I also Met this before in https://github.com/NVIDIA/TensorRT-LLM/issues/1628
I don't have 70B model now. But I try 8B model and it works well under int4 wo
python3 examples/llama/convert_checkpoint.py --model_dir llama-v3-8b-instruct-hf/ --output_dir /tmp/llama-v3/ --dtype float16 --use_weight_only --weight_only_precision int4 --load_model_on_cpu
[05/23/2024-09:12:44] [TRT-LLM] [W] Found pynvml==11.4.1. Please use pynvml>=11.5.0 to get accurate memory usage
[TensorRT-LLM] TensorRT-LLM version: 0.11.0.dev2024052100
0.11.0.dev2024052100
Loading checkpoint shards: 100%|██████████████████████████████████████████████████████████████████████████████████████████████████████████████████████████████████████████████████████████████████| 4/4 [00:00<00:00, 10.44it/s]
Weights loaded. Total time: 00:02:01
Total time of converting checkpoints: 00:02:14
Could you take a try?
@byshiue I had tried 8B and get the same error before. Noticed that you are using new version 0.11.0.dev2024052100. I will try this version.
@byshiue
I sync code to Update TensorRT-LLM (https://github.com/NVIDIA/TensorRT-LLM/pull/1639)
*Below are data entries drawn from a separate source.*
-- pv_equiv track=rewrite | github.com/pwmcclung/newCodeProbs | scroll.py | get_section_id
-- ===== SOURCE A (Python) =====
-- def get_section_id(scroll, sizes):
--     start = -1
--     section = 0
--     while len(sizes) > 0:
--         first = sizes.pop(0)
--         start += first
--         if scroll <= start:
--             return section
--         else:
--             section += 1
--     return -1
-- ===== SOURCE B (Python) =====
-- def get_section_id(scroll, sizes):
--     # Stage 1: cumulative prefix sums of sizes (no mutation of the input).
--     prefixes = []
--     total = 0
--     for s in sizes:
--         total += s
--         prefixes.append(total)
--     # Stage 2: first index whose prefix sum strictly exceeds scroll.
--     for i, p in enumerate(prefixes):
--         if scroll < p:
--             return i
--     return -1
-- ===== Notes on version B (the rewrite author's own statement) =====
-- stated objective: faster
-- what changed: B is a two-stage pipeline: it first builds the list of cumulative prefix sums (leaving the input unmutated), then returns the first index whose prefix sum strictly exceeds scroll, instead of A's single destructive pop(0) loop with a start=-1 offset.
import Mathlib
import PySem

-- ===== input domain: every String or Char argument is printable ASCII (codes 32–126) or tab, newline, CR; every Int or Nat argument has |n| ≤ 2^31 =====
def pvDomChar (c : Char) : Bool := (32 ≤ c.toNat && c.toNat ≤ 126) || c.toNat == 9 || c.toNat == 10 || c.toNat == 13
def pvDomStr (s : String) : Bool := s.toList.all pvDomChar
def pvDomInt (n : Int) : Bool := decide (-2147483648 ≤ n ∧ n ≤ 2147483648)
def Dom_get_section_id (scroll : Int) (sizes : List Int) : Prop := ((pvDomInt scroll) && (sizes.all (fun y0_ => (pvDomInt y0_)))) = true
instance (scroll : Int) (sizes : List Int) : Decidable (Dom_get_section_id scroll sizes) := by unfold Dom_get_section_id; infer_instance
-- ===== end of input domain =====

-- B replaces A's destructive pop(0) loop (A mutates sizes; the equivalence here is about
-- the return value only) by a two-stage pipeline: prefix sums, then first index exceeding scroll.

-- ===== PORT A =====
-- A's while loop: pop first, start += first, test scroll <= start else section += 1
def getSectionIdGo (scroll : Int) (sizes : List Int) (start sec : Int) : Int :=
  match sizes with
  | [] => -1
  | first :: rest =>
    let start' := start + first
    if scroll ≤ start' then sec else getSectionIdGo scroll rest start' (sec + 1)

def get_section_id (scroll : Int) (sizes : List Int) : Int :=
  getSectionIdGo scroll sizes (-1) 0

-- ===== PORT B =====
-- Stage 1 of Source B: the cumulative prefix sums, built with a running total
def prefixSumsFrom (total : Int) (sizes : List Int) : List Int :=
  match sizes with
  | [] => []
  | s :: rest => (total + s) :: prefixSumsFrom (total + s) rest

-- Stage 2 of Source B: first enumerate index whose prefix sum strictly exceeds scroll, else -1
def firstExceeding (scroll : Int) (i : Int) (prefixes : List Int) : Int :=
  match prefixes with
  | [] => -1
  | p :: rest => if scroll < p then i else firstExceeding scroll (i + 1) rest

def get_section_id_alt (scroll : Int) (sizes : List Int) : Int :=
  firstExceeding scroll 0 (prefixSumsFrom 0 sizes)

-- ===== PRECONDITION & SPEC =====
def Spec_get_section_id (scroll : Int) (sizes : List Int) (out : Int) : Prop := out = get_section_id_alt scroll sizes
instance (scroll : Int) (sizes : List Int) (out : Int) : Decidable (Spec_get_section_id scroll sizes out) := by unfold Spec_get_section_id; infer_instance

-- ===== CLAIM (what is proved, stated in full; the proofs are below) =====
def Claim_equal_get_section_id : Prop := ∀ (scroll : Int) (sizes : List Int), Dom_get_section_id scroll sizes → Spec_get_section_id scroll sizes (get_section_id scroll sizes)

-- ===== LEMMAS AND PROOFS =====
theorem go_eq_stages (scroll : Int) (sizes : List Int) :
    ∀ (total sec : Int),
      getSectionIdGo scroll sizes (total - 1) sec
        = firstExceeding scroll sec (prefixSumsFrom total sizes) := by
  induction sizes with
  | nil => intro total sec; rfl
  | cons s rest ih =>
    intro total sec
    simp only [getSectionIdGo, prefixSumsFrom, firstExceeding]
    have h : (scroll ≤ total - 1 + s) ↔ (scroll < total + s) := by omega
    by_cases hc : scroll < total + s
    · rw [if_pos (h.mpr hc), if_pos hc]
    · rw [if_neg (fun hx => hc (h.mp hx)), if_neg hc]
      have e : total - 1 + s = total + s - 1 := by ring
      rw [e, ih]

-- ===== VERDICT (by name: the statement is the Claim_ definition above) =====
theorem get_section_id_spec : Claim_equal_get_section_id := by
  intro scroll sizes _
  unfold Spec_get_section_id get_section_id get_section_id_alt
  simpa using go_eq_stages scroll sizes 0 0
still get the same error. It is trying to check the loaded model contains quantized param like transformer.layers.0.attention.qkv.per_channel_scale
python ../llama/convert_checkpoint.py --model_dir /mnt/memory/Meta-Llama-3-8B-Instruct --output_dir /mnt/memory/tmp/trt_models/Meta-Llama-3-8B-Instruct/w4a16/1-gpu-tp --dtype float16 --use_weight_only --weight_only_precision int4 --load_model_on_cpu
[TensorRT-LLM] TensorRT-LLM version: 0.11.0.dev2024052100
0.11.0.dev2024052100
Traceback (most recent call last):
File "/app/tensorrt-llm/examples/llama/../llama/convert_checkpoint.py", line 471, in <module>
main()
File "/app/tensorrt-llm/examples/llama/../llama/convert_checkpoint.py", line 455, in main
convert_and_save_hf(args)
File "/app/tensorrt-llm/examples/llama/../llama/convert_checkpoint.py", line 391, in convert_and_save_hf
execute(args.workers, [convert_and_save_rank] * world_size, args)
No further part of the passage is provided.